Recommended Hardware for This Project
- STM32 Nucleo-F401RE — Cortex-M4 development board, ideal for FreeRTOS + MQTT development
- ESP32 DevKit C (WROOM-32) — Wi-Fi + BLE coprocessor with official Espressif AT firmware support
- ESP8266 NodeMCU v3 — Lower cost Wi-Fi option for simpler MQTT connectivity
- STM32 Nucleo-L476RG — Low-power variant for battery-operated IoT sensor nodes
- Nordic PPK2 Power Profiler — Validate MQTT sleep/wake power consumption at uA resolution
Related Guides on Kalapi Infotech
- STM32 Low Power Modes: Sleep, Stop and Standby — Combine MQTT with Stop mode sleep between publish cycles for multi-year battery life
- Getting Started with Zephyr RTOS on STM32 (2026) — Zephyr’s built-in MQTT client and networking subsystem as an alternative to FreeRTOS
- Running TinyML on STM32 with Edge Impulse — Combine on-device ML inference results with MQTT telemetry upload
- Zephyr vs FreeRTOS: Choosing the Right RTOS — RTOS selection criteria for MQTT-connected embedded systems
Final Thoughts
STM32 combined with FreeRTOS and MQTT is one of the most powerful and widely deployed technology stacks in modern industrial embedded systems.

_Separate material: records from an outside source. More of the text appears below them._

-- pv_equiv track=rewrite | github.com/kklee0930/Algorithm | 프로그래머스/lv2/49993. 스킬트리/스킬트리.py | solution
-- ===== SOURCE A (Python) =====
-- def solution(skill, skill_trees):
--     trees = []
--     answer = 0
--
--     for str_ in skill_trees: # 'BACDE', 'CBADF'...
--         temp = ''
--         for c in str_:
--             if c not in skill: # skill과 관련없는 문자들은 제외처리 (예: A,E,F)
--                 continue
--             temp += c # 관련있는 문자만 temp에 추가 후 trees에 추가
--         trees.append(temp)
--
--     for t in trees: # skill과 관련있는 문자만 모은 trees 리스트 순회
--         for i in range(len(t)):
--             if t[i] != skill[i]: # 각각 case를 순회하며 skill의 문자 순서와 맞지 않으면 어긋난 것으로 처리
--                 break
--         else:
--             answer += 1
--
--     return answer
-- ===== SOURCE B (Python) =====
-- def solution(skill, skill_trees):
--     answer = 0
--     for tree in skill_trees:
--         p = 0
--         ok = True
--         for c in tree:
--             if c in skill:
--                 if c != skill[p]:  # indexes directly: raises IndexError exactly where A does
--                     ok = False
--                     break
--                 p += 1
--         if ok:
--             answer += 1
--     return answer
-- ===== Notes on version B (the rewrite author's own statement) =====
-- stated objective: alternative
-- what changed: fuses A's two passes (build a filtered copy of each tree, then compare it index-by-index against skill) into one traversal per tree with a pointer into skill, never building the intermediate filtered string
-- outside the precondition, e.g. on solution('CBD', ['CBDC']): A raises IndexError, B raises IndexError
import Mathlib
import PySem

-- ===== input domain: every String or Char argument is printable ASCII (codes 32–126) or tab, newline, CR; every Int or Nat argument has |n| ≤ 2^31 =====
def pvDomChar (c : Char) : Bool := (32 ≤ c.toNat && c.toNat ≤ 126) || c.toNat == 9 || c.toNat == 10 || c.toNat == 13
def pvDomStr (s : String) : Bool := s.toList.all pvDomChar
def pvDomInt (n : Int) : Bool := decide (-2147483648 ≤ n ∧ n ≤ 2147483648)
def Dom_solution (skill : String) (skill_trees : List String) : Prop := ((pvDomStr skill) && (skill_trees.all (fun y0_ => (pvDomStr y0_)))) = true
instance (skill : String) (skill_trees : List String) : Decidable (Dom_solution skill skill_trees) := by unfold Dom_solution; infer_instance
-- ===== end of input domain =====

-- B fuses A's two passes (filter each tree, then compare the filtered copy to skill) into one
-- traversal per tree with a pointer into skill; objective: alternative (same cost, no intermediate copies).

-- ===== PORT A =====
-- inner 'for i in range(len(t)): if t[i] != skill[i]: break / else: counted'.
-- skill[i] out of range = IndexError (Python raises; excluded by Pre_; port returns false there).
def aCompare (t skill : List Char) (i : Nat) : Bool :=
  if h : i < t.length then
    match PySem.List.pyGet? skill (i : Int) with
    | none => false        -- IndexError in Python; outside Pre_
    | some s => if t[i] ≠ s then false else aCompare t skill (i + 1)
  else true
termination_by t.length - i

-- 'temp' built by the first loop: keep c iff c in skill (single char in string = char membership; exact)
def aFilter (skill : List Char) (str_ : List Char) : List Char :=
  str_.foldl (fun temp c => if skill.contains c then temp ++ [c] else temp) []

def solution (skill : String) (skill_trees : List String) : Int :=
  let trees := skill_trees.foldl (fun trees str_ => trees ++ [aFilter skill.toList str_.toList]) []
  trees.foldl (fun answer t => if aCompare t skill.toList 0 then answer + 1 else answer) 0

-- ===== PORT B =====
-- single pass with pointer p; skill[p] indexed directly (IndexError = none, outside Pre_)
def bCheck (skill : List Char) : List Char → Nat → Bool
  | [], _ => true
  | c :: rest, p =>
    if skill.contains c then
      match PySem.List.pyGet? skill (p : Int) with
      | none => false      -- IndexError in Python; outside Pre_
      | some s => if c ≠ s then false else bCheck skill rest (p + 1)
    else bCheck skill rest p

def solution_alt (skill : String) (skill_trees : List String) : Int :=
  skill_trees.foldl (fun answer tree => if bCheck skill.toList tree.toList 0 then answer + 1 else answer) 0

-- ===== PRECONDITION & SPEC =====
-- Pre_ excludes exactly the inputs where Python A (and B alike) raises IndexError: some tree whose
-- skill-filtered character sequence strictly extends skill itself.
def Pre_solution (skill : String) (skill_trees : List String) : Prop :=
  ∀ t ∈ skill_trees,
    ¬ (skill.toList <+: t.toList.filter (fun c => skill.toList.contains c) ∧
       t.toList.filter (fun c => skill.toList.contains c) ≠ skill.toList)
instance (skill : String) (skill_trees : List String) : Decidable (Pre_solution skill skill_trees) := by
  unfold Pre_solution; infer_instance

def pvWitness_solution : String × List String := ("CBD", ["BACDE", "CBADF", "AECB", "BDA"])

def Spec_solution (skill : String) (skill_trees : List String) (out : Int) : Prop := out = solution_alt skill skill_trees
instance (skill : String) (skill_trees : List String) (out : Int) : Decidable (Spec_solution skill skill_trees out) := by unfold Spec_solution; infer_instance

-- ===== CLAIM (what is proved, stated in full; the proofs are below) =====
def Claim_equal_solution : Prop := ∀ (skill : String) (skill_trees : List String), Dom_solution skill skill_trees → Pre_solution skill skill_trees → Spec_solution skill skill_trees (solution skill skill_trees)

-- ===== LEMMAS AND PROOFS =====

-- common reference shape: compare a (filtered) sequence elementwise against skill
def cmpSeq : List Char → List Char → Bool
  | [], _ => true
  | _ :: _, [] => false
  | a :: f, s :: sk => if a ≠ s then false else cmpSeq f sk

theorem aFilter_eq_filter (skill : List Char) (str_ : List Char) :
    aFilter skill str_ = str_.filter (fun c => skill.contains c) := by
  have h : ∀ (l acc : List Char),
      l.foldl (fun temp c => if skill.contains c then temp ++ [c] else temp) acc
        = acc ++ l.filter (fun c => skill.contains c) := by
    intro l
    induction l with
    | nil => intro acc; simp
    | cons c rest ih =>
      intro acc
      rw [List.foldl_cons, List.filter_cons]
      by_cases hc : skill.contains c = true
      · rw [if_pos hc, if_pos hc, ih]; simp
      · rw [if_neg hc, if_neg hc, ih]
  simpa [aFilter] using h str_ []

theorem aCompare_eq_cmp (skill t : List Char) (i : Nat) :
    aCompare t skill i = cmpSeq (t.drop i) (skill.drop i) := by
  fun_induction aCompare t skill i with
  | case1 i h hnone =>
    -- pyGet? = none, returns false; skill.drop i = []
    simp only [PySem.List.pyGet?_natCast] at hnone
    have hsk : skill.length ≤ i := by
      by_contra hlt
      simp [List.getElem?_eq_getElem (by omega : i < skill.length)] at hnone
    have : skill.drop i = [] := List.drop_eq_nil_of_le hsk
    rw [this]
    cases hdrop : t.drop i with
    | nil => have := List.drop_eq_nil_iff.mp hdrop; omega
    | cons a f => simp [cmpSeq]
  | case2 i h s hs hne =>
    -- mismatch, false
    simp only [PySem.List.pyGet?_natCast] at hs
    have hsk : i < skill.length := by
      by_contra hge
      simp [List.getElem?_eq_none (by omega : skill.length ≤ i)] at hs
    rw [List.drop_eq_getElem_cons h, List.drop_eq_getElem_cons hsk]
    have hs' : skill[i] = s := by simpa [List.getElem?_eq_getElem hsk] using hs
    simp [cmpSeq, hs', hne]
  | case3 i h s hs hne ih =>
    simp only [PySem.List.pyGet?_natCast] at hs
    have hsk : i < skill.length := by
      by_contra hge
      simp [List.getElem?_eq_none (by omega : skill.length ≤ i)] at hs
    rw [List.drop_eq_getElem_cons h, List.drop_eq_getElem_cons hsk]
    have hs' : skill[i] = s := by simpa [List.getElem?_eq_getElem hsk] using hs
    simp only [cmpSeq, hs']
    simp only [not_not] at hne
    simp [hne, ih]
  | case4 i h =>
    have : t.drop i = [] := List.drop_eq_nil_of_le (by omega)
    simp [this, cmpSeq]

theorem bCheck_eq_cmp (skill : List Char) (tree : List Char) (p : Nat) :
    bCheck skill tree p = cmpSeq (tree.filter (fun c => skill.contains c)) (skill.drop p) := by
  induction tree generalizing p with
  | nil => simp [bCheck, cmpSeq]
  | cons c rest ih =>
    by_cases hc : skill.contains c = true
    · simp only [bCheck]
      rw [if_pos hc, List.filter_cons, if_pos hc]
      simp only [PySem.List.pyGet?_natCast]
      by_cases hp : p < skill.length
      · rw [List.getElem?_eq_getElem hp, List.drop_eq_getElem_cons hp]
        by_cases hne : c = skill[p]
        · simp [cmpSeq, hne, ih]
        · simp [cmpSeq, hne]
      · rw [List.getElem?_eq_none (by omega), List.drop_eq_nil_of_le (by omega)]
        simp [cmpSeq]
    · simp only [bCheck]
      rw [if_neg hc, List.filter_cons, if_neg hc]
      exact ih p

theorem solution_eq (skill : String) (skill_trees : List String) :
    solution skill skill_trees = solution_alt skill skill_trees := by
  unfold solution solution_alt
  have htrees : ∀ (l : List String) (acc : List (List Char)),
      l.foldl (fun trees str_ => trees ++ [aFilter skill.toList str_.toList]) acc
        = acc ++ l.map (fun str_ => aFilter skill.toList str_.toList) := by
    intro l
    induction l with
    | nil => simp
    | cons s rest ih => intro acc; simp [List.foldl_cons, ih]
  rw [htrees, List.nil_append, List.foldl_map]
  have hpt : ∀ (s : String), aCompare (aFilter skill.toList s.toList) skill.toList 0
      = bCheck skill.toList s.toList 0 := by
    intro s
    rw [aCompare_eq_cmp, bCheck_eq_cmp, aFilter_eq_filter]
    simp
  have hfold : ∀ (l : List String) (acc : Int),
      l.foldl (fun answer t => if aCompare (aFilter skill.toList t.toList) skill.toList 0 then answer + 1 else answer) acc
        = l.foldl (fun answer tree => if bCheck skill.toList tree.toList 0 then answer + 1 else answer) acc := by
    intro l
    induction l with
    | nil => intro acc; rfl
    | cons s rest ih => intro acc; rw [List.foldl_cons, List.foldl_cons, hpt s]; exact ih _
  exact hfold skill_trees 0

-- ===== VERDICT (by name: the statement is the Claim_ definition above) =====
theorem solution_spec : Claim_equal_solution := by
  intro skill skill_trees _ _
  unfold Spec_solution
  exact solution_eq skill skill_trees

The architectural pattern of separating real-time control from cloud networking — STM32 for determinism, ESP32 for connectivity — appears across factory automation controllers, smart energy meters, industrial condition monitoring platforms, and agricultural telemetry networks.
The gap between a demo that works on a desk and a product that runs reliably for years in the field comes down to the engineering disciplines covered in this guide: task isolation with defined priorities, queue-driven data flow, DMA-based UART communication, CRC-validated packet framing, connection management with exponential backoff, per-task watchdog monitoring, and TLS-secured MQTT. None of these are advanced in isolation. Applying them all consistently in a single codebase is what separates engineers who build prototypes from engineers who build products.
A reliable embedded IoT system is not built by adding Wi-Fi to a microcontroller. It is built through deterministic task architecture, queue-driven firmware design, robust fault recovery, memory discipline, and production-grade security. That is what separates a demo from a deployed product.